The area of a triangle with vertices $\left({x}_{1} , {y}_{1}\right)$, $\left({x}_{2} , {y}_{2}\right)$, $\left({x}_{3} , {y}_{3}\right)$ is given by the formula:

$A = \frac{1}{2} \left\mid {x}_{1} {y}_{2} + {x}_{2} {y}_{3} + {x}_{3} {y}_{1} - {x}_{1} {y}_{3} - {x}_{2} {y}_{1} - {x}_{3} {y}_{2} \right\mid$

Letting $\left({x}_{1} , {y}_{1}\right) = \left(6 , 7\right)$, $\left({x}_{2} , {y}_{2}\right) = \left(4 , 5\right)$ and $\left({x}_{3} , {y}_{3}\right) = \left(8 , 7\right)$ we find that the area of the base of the given pyramid is:

$\frac{1}{2} \left\mid \textcolor{b l u e}{6} \cdot \textcolor{b l u e}{5} + \textcolor{b l u e}{4} \cdot \textcolor{b l u e}{7} + \textcolor{b l u e}{8} \cdot \textcolor{b l u e}{7} - \textcolor{b l u e}{6} \cdot \textcolor{b l u e}{7} - \textcolor{b l u e}{4} \cdot \textcolor{b l u e}{7} - \textcolor{b l u e}{8} \cdot \textcolor{b l u e}{5} \right\mid$

$= \frac{1}{2} \left\mid 30 + 28 + 56 - 42 - 28 - 40 \right\mid = 2$

Another way of seeing this is by considering the points $\left(6 , 7\right)$ and $\left(8 , 7\right)$ as the base of the triangle, which is of length $2$. Then the apex of the triangle at $\left(4 , 5\right)$ is at height $2$ above the base.
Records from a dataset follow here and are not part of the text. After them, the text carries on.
lemma pv_len_mono (limit a : Int) (ha : 2 ≤ a) (hl : 2 ≤ limit) :
    (pvExps limit a (limit+2).toNat 2).length ≤ (pvExps limit 2 (limit+2).toNat 2).length := by
  have hF : limit < 2 + (((limit+2).toNat : Nat) : Int) := by omega
  by_contra hcon
  rw [Nat.not_le] at hcon
  set E2 := pvExps limit 2 (limit+2).toNat 2 with hE2
  set Ea := pvExps limit a (limit+2).toNat 2 with hEa
  -- the element q := 2 + len E2 is in Ea but cannot be in E2
  set q : Int := 2 + (E2.length : Int) with hq
  have hqEa : q ∈ Ea := by
    rw [hEa, pv_exps_eq_range, ← hEa, PySem.List.mem_pyRange_one]
    constructor
    · omega
    · have : (E2.length : Int) < (Ea.length : Int) := by exact_mod_cast hcon
      omega
  have hpow : a ^ q.toNat ≤ limit :=
    ((pv_exps_mem limit a ha (limit+2).toNat 2 q (by omega) hF).1 hqEa).2
  have hpow2 : (2:Int) ^ q.toNat ≤ a ^ q.toNat := pow_le_pow_left₀ (by norm_num) ha q.toNat
  have hqE2 : q ∈ E2 :=
    (pv_exps_mem limit 2 (by norm_num) (limit+2).toNat 2 q (by omega) hF).2 ⟨by omega, by omega⟩
  have : q < 2 + (E2.length : Int) := by
    have h := hqE2
    rw [hE2, pv_exps_eq_range, ← hE2, PySem.List.mem_pyRange_one] at h
    exact h.2
  omega

lemma pv_inv_mark (limit m : Int) (sieve : List Bool) (powers : Std.HashSet Int)
    (h : pvInv limit sieve powers) (hm0 : 0 ≤ m) (hm1 : m ≤ limit) :
    pvInv limit (sieve.set m.toNat false) (powers.insert m) := by
  obtain ⟨hlen, hpt⟩ := h
  have hidx : m.toNat < sieve.length := by
    rw [hlen]; omega
  constructor
  · simpa using hlen
  · intro n hn0 hn1
    rw [PySem.List.pyGetD_of_nonneg _ _ hn0]
    rw [Std.HashSet.contains_insert]
    by_cases hnm : n = m
    · subst hnm
      have hget : (sieve.set n.toNat false).getD n.toNat true = false := by
        rw [List.getD, List.getElem?_set_self hidx]
        rfl
      rw [hget, beq_self_eq_true]
      rfl
    · have hbeq : (m == n) = false := by
        rw [beq_eq_false_iff_ne]
        exact fun hc => hnm hc.symm
      have hget : (sieve.set m.toNat false).getD n.toNat true = sieve.getD n.toNat true := by
        rw [List.getD, List.getD, List.getElem?_set_ne (by omega)]
      rw [hget, hbeq, Bool.false_or]
      have := hpt n hn0 hn1
      rw [PySem.List.pyGetD_of_nonneg _ _ hn0] at this
      exact this

lemma pv_inv_fold (limit a : Int) (ha : 2 ≤ a) (l : List Int)
    (hl : ∀ q ∈ l, 0 ≤ q ∧ a ^ q.toNat ≤ limit) :
    ∀ (sieve : List Bool) (powers : Std.HashSet Int), pvInv limit sieve powers →
      pvInv limit (l.foldl (fun s q => s.set ((a ^ q.toNat).toNat) false) sieve)
        (l.foldl (fun s q => s.insert (a ^ q.toNat)) powers) := by
  induction l with
  | nil => intro sieve powers h; exact h
  | cons q l ih =>
    intro sieve powers h
    simp only [List.foldl_cons]
    have hq := hl q (List.mem_cons_self)
    apply ih (fun x hx => hl x (List.mem_cons_of_mem _ hx))
    apply pv_inv_mark limit (a ^ q.toNat) sieve powers h
    · positivity
    · exact hq.2

lemma pv_outer (limit : Int) (hl : 2 ≤ limit) (fL : List Int)
    (hf : ∀ k : Int, 1 ≤ k → k ≤ 1 + ((pvExps limit 2 (limit+2).toNat 2).length : Int) →
      PySem.List.pyGetD fL k 0 = ((pvUnion limit k).length : Int)) :
    ∀ (n : Nat) (a : Int), 2 ≤ a → (limit + 1 - a).toNat ≤ n →
      ∀ (sieve : List Bool) (powers : Std.HashSet Int) (total : Int),
        pvInv limit sieve powers →
        ((PySem.List.pyRange a (limit+1) 1).foldl (pvAStep limit) (sieve, total)).2
          = ((PySem.List.pyRange a (limit+1) 1).foldl (pvBStep limit fL) (powers, total)).2 := by
  intro n
  induction n with
  | zero =>
    intro a ha hle sieve powers total hInv
    rw [PySem.List.pyRange_one_eq_nil (by omega)]
    rfl
  | succ n ih =>
    intro a ha hle sieve powers total hInv
    by_cases hend : limit + 1 ≤ a
    · rw [PySem.List.pyRange_one_eq_nil hend]
      rfl
    · push Not at hend
      rw [PySem.List.pyRange_one_cons (by omega)]
      simp only [List.foldl_cons]
      obtain ⟨hlen, hpt⟩ := hInv
      have hread : PySem.List.pyGetD sieve a true = !(powers.contains a) :=
        hpt a (by omega) (by omega)
      cases hc : powers.contains a with
      | true =>
        have hA : pvAStep limit (sieve, total) a = (sieve, total) := by
          unfold pvAStep
          rw [hread, hc]
          simp
        have hB : pvBStep limit fL (powers, total) a = (powers, total) := by
          unfold pvBStep
          rw [hc]
          simp
        rw [hA, hB]
        exact ih (a+1) (by omega) (by omega) _ _ _ ⟨hlen, hpt⟩
      | false =>
        set E := pvExps limit a (limit+2).toNat 2 with hE
        have hmemE : ∀ q, q ∈ E ↔ 2 ≤ q ∧ a ^ q.toNat ≤ limit := by
          intro q
          rw [hE]
          have := pv_exps_mem limit a (by omega) (limit+2).toNat 2 q (by omega) (by omega)
          constructor
          · intro h; have := this.1 h; exact ⟨by omega, this.2⟩
          · intro h; exact this.2 ⟨by omega, h.2⟩
        have hA : pvAStep limit (sieve, total) a
            = (E.foldl (fun s q => s.set ((a ^ q.toNat).toNat) false) sieve,
               total + (((E.flatMap (pvAFilter limit)).foldl (fun h x => h.insert x)
                  (∅ : Std.HashSet Int)).size : Int) + (limit-1)) := by
          unfold pvAStep
          rw [hread, hc]
          simp only [Bool.not_false, if_pos]
          rw [pv_aInner_eq]
          simp [hE]
        have hB : pvBStep limit fL (powers, total) a
            = (E.foldl (fun s q => s.insert (a ^ q.toNat)) powers,
               total + ((pvUnion limit (1 + (E.length : Int))).length : Int) + (limit-1)) := by
          unfold pvBStep
          rw [hc]
          simp only [Bool.false_eq_true, if_false]
          have hv : a*a = a ^ ((1:Int)+1).toNat := by
            rw [show ((1:Int)+1).toNat = 2 by decide]
            exact (pow_two a).symm
          rw [hv, pv_bBase_eq limit a (limit+2).toNat 1 powers (by omega)]
          rw [show (1:Int)+1 = 2 by norm_num]
          simp only [← hE]
          have hlk : PySem.List.pyGetD fL (1 + (E.length : Int)) 0
              = ((pvUnion limit (1 + (E.length : Int))).length : Int) := by
            apply hf
            · omega
            · have := pv_len_mono limit a (by omega) (by omega)
              rw [← hE] at this
              omega
          rw [hlk]
        rw [hA, hB]
        have hcnt := pv_core_count_hash limit a (by omega) (by omega)
        rw [← hE] at hcnt
        rw [hcnt]
        apply ih (a+1) (by omega) (by omega)
        apply pv_inv_fold limit a (by omega) E
        · intro q hq
          have := (hmemE q).1 hq
          exact ⟨by omega, this.2⟩
        · exact ⟨hlen, hpt⟩

lemma pv_inv_init (limit : Int) :
    pvInv limit (List.replicate (limit+1).toNat true) (∅ : Std.HashSet Int) := by
  constructor
  · simp
  · intro n hn0 hn1
    rw [PySem.List.pyGetD_of_nonneg _ _ hn0]
    have h1 : (List.replicate (limit+1).toNat true).getD n.toNat true = true := by
      rw [List.getD, List.getElem?_replicate]
      split_ifs <;> rfl
    rw [h1]
    have : (∅ : Std.HashSet Int).contains n = false := by
      cases hc : (∅ : Std.HashSet Int).contains n with
      | false => rfl
      | true => exact absurd (Std.HashSet.mem_iff_contains.2 hc) (Std.HashSet.not_mem_empty)
    rw [this]
    rfl

-- ===== VERDICT (by name: the statement is the Claim_ definition above) =====
theorem count_prime_powers_spec : Claim_equal_count_prime_powers := by
  unfold Claim_equal_count_prime_powers Spec_count_prime_powers
  intro limit _
  by_cases hl : limit < 2
  · unfold count_prime_powers count_prime_powers_alt
    rw [PySem.List.pyRange_one_eq_nil (by omega : limit + 1 ≤ 2)]
    rfl
  · rw [not_lt] at hl
    have hkm := pv_bKmax_eq limit (limit+2).toNat 1 (by omega)
    rw [show ((1:Int)+1).toNat = 2 by decide] at hkm
    rw [show ((2:Int)^(2:Nat)) = 4 by norm_num] at hkm
    rw [show (1:Int)+1 = 2 by norm_num] at hkm
    set L2 := (pvExps limit 2 (limit+2).toNat 2).length with hL2
    have e0 : count_prime_powers limit
        = ((PySem.List.pyRange 2 (limit+1) 1).foldl (pvAStep limit)
            (List.replicate (limit+1).toNat true, 0)).2 := rfl
    have e1 : count_prime_powers_alt limit
        = ((PySem.List.pyRange 2 (limit+1) 1).foldl
            (pvBStep limit
              ((PySem.List.pyRange 2 ((pvBKmax limit (limit+2).toNat 1 4)+1) 1).foldl
                (pvBFStep limit) ((∅ : Std.HashSet Int), [0, 0])).2)
            ((∅ : Std.HashSet Int), 0)).2 := rfl
    rw [e0, e1, hkm, pv_fFold_eq limit (1 + (L2:Int)) (by omega)]
    exact pv_outer limit hl _
      (fun k h1 h2 => pv_fLookup limit (1 + (L2:Int)) k h1 h2)
      (limit + 1 - 2).toNat 2 (by omega) (le_refl _)
      _ _ 0 (pv_inv_init limit)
Then the area of the triangle is:

$\frac{1}{2} \cdot \text{base" * "height} = \frac{1}{2} \cdot \textcolor{b l u e}{2} \cdot \textcolor{b l u e}{2} = 2$

Then the volume of a pyramid is:

$\frac{1}{3} \cdot \text{base" * "height} = \frac{1}{3} \cdot \textcolor{b l u e}{2} \cdot \textcolor{b l u e}{6} = 4$